# AIM OF THE TASK
Your output should be each line from the material below that has the word "what".

# EXERCISE DATA
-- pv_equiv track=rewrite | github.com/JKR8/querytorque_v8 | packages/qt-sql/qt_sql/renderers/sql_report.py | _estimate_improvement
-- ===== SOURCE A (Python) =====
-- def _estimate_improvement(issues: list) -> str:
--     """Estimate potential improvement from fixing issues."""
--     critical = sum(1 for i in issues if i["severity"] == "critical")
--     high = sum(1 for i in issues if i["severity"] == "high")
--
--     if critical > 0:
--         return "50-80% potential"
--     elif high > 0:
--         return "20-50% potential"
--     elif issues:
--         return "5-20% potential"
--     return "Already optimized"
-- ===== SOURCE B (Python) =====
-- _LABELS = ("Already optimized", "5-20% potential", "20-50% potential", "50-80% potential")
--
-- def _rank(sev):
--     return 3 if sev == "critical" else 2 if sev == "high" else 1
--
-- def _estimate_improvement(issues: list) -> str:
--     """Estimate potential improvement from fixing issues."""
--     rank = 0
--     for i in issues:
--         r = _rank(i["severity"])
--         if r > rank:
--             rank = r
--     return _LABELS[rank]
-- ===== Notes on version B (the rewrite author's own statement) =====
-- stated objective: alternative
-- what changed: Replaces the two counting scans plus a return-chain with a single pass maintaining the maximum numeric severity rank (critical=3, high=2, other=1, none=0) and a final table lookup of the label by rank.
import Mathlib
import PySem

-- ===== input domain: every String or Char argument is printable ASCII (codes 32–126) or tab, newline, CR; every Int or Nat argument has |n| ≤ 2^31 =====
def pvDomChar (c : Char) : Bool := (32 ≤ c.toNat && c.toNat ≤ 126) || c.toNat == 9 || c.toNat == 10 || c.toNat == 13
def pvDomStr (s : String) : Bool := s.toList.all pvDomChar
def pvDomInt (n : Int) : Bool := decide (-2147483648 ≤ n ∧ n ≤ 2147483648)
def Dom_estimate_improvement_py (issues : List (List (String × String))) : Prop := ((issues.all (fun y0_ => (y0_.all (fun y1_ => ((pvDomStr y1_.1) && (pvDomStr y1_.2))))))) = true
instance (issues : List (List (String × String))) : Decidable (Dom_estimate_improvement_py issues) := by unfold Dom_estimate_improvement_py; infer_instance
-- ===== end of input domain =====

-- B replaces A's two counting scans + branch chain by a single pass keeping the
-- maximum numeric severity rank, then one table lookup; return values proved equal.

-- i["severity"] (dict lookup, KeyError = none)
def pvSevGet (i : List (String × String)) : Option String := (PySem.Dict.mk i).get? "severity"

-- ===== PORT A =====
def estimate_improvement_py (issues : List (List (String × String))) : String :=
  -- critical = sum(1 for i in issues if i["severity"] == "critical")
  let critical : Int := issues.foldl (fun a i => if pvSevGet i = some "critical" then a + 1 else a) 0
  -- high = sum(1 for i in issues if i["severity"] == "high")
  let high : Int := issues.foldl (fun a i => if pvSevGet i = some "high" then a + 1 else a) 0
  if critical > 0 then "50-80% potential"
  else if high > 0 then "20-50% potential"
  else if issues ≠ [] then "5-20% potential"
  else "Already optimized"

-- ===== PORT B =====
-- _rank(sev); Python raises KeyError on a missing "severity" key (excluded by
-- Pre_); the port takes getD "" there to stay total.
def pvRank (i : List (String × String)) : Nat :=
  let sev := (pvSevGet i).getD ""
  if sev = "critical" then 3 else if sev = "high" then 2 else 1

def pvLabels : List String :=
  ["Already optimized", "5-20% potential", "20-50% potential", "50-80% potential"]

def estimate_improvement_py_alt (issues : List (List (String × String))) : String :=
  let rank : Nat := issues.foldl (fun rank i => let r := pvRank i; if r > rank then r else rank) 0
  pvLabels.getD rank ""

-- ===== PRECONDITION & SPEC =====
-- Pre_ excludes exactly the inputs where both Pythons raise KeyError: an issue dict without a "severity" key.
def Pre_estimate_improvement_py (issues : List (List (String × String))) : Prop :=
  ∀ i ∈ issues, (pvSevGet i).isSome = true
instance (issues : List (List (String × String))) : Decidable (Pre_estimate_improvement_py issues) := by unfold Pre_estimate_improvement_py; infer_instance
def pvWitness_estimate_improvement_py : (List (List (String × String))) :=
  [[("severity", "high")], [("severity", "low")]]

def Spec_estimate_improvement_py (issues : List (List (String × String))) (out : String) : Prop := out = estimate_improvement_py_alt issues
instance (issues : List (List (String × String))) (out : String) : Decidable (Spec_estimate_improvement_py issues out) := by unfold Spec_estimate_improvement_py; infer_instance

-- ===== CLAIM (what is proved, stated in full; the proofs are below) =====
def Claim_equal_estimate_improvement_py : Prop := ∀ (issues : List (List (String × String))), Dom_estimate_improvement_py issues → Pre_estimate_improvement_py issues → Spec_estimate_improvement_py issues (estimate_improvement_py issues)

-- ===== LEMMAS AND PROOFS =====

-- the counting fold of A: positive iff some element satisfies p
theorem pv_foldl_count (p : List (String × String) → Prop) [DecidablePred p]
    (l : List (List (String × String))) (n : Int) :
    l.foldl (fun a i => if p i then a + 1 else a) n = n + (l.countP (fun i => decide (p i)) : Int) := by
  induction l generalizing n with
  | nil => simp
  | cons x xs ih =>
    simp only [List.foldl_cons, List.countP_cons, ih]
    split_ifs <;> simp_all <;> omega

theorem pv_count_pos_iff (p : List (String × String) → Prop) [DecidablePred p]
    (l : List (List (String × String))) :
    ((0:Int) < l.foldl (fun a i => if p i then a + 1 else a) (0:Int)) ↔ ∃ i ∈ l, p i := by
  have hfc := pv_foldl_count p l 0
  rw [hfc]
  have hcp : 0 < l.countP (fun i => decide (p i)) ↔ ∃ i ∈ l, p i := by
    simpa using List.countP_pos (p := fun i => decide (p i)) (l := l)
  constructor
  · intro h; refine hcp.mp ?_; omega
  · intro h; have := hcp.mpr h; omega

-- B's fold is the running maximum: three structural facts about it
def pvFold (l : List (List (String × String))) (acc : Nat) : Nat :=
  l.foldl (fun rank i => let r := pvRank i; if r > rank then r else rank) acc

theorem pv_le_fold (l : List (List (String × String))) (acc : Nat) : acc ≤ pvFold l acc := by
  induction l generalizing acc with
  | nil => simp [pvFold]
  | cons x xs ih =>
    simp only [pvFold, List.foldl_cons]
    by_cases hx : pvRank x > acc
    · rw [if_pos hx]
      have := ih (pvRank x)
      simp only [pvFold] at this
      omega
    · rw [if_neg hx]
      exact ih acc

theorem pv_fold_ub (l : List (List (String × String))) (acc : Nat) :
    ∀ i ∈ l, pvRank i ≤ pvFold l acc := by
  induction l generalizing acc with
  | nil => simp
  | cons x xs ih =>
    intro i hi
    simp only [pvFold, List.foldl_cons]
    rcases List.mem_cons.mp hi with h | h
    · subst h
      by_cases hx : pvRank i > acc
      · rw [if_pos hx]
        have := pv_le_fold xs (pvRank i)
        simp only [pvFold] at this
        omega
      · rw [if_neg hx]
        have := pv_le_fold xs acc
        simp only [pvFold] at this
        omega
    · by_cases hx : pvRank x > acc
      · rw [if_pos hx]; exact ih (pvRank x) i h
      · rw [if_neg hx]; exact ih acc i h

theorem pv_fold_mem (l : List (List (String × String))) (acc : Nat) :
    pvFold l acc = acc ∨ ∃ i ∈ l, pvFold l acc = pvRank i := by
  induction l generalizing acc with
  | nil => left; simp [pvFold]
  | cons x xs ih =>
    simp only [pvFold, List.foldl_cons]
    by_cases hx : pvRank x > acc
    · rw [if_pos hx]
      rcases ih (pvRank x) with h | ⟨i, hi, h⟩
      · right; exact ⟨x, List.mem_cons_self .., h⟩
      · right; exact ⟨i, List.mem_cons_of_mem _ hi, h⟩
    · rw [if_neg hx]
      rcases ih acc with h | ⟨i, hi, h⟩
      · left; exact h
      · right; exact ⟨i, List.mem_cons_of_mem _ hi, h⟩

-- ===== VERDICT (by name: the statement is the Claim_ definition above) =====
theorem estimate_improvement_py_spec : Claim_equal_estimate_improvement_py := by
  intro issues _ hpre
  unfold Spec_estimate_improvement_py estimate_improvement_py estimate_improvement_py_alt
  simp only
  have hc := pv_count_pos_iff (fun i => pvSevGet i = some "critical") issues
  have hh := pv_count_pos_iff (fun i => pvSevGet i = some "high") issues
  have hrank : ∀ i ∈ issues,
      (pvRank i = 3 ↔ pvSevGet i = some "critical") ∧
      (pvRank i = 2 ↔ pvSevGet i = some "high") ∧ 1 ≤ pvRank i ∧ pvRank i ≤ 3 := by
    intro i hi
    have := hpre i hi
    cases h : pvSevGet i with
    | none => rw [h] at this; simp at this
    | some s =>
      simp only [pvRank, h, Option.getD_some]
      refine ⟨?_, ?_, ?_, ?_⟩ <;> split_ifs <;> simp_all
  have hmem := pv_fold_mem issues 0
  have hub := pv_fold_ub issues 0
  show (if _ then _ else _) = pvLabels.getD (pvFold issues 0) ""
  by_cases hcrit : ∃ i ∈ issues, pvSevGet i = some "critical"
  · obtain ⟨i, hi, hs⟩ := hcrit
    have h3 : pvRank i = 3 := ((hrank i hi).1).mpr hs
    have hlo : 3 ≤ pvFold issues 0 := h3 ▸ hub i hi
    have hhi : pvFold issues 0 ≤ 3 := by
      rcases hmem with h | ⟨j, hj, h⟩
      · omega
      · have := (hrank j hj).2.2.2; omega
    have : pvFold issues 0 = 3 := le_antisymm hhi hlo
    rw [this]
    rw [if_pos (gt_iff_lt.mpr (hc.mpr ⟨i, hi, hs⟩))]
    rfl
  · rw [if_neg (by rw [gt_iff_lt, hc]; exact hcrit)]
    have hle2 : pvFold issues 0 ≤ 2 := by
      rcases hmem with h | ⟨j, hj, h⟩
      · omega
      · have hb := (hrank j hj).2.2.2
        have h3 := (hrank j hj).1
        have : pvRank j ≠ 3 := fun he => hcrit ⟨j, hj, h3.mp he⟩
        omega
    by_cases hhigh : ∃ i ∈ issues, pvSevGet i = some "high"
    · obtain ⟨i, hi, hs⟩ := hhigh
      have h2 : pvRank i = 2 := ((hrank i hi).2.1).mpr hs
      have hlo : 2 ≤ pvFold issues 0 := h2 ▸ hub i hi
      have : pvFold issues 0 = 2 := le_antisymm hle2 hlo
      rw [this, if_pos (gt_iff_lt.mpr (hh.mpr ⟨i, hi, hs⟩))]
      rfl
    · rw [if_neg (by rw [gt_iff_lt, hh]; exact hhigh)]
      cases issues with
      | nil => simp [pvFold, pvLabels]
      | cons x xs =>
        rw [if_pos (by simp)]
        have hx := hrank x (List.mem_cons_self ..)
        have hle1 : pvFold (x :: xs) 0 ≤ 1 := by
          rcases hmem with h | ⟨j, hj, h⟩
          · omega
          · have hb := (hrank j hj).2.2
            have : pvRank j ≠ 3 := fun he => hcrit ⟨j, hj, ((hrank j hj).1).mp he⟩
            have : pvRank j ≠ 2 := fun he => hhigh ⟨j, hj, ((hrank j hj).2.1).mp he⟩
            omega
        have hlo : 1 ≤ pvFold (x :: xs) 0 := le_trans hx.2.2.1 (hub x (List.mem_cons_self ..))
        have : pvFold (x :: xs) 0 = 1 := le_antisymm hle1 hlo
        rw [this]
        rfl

# RESPONSE
-- what changed: Replaces the two counting scans plus a return-chain with a single pass maintaining the maximum numeric severity rank (critical=3, high=2, other=1, none=0) and a final table lookup of the label by rank.
-- ===== CLAIM (what is proved, stated in full; the proofs are below) =====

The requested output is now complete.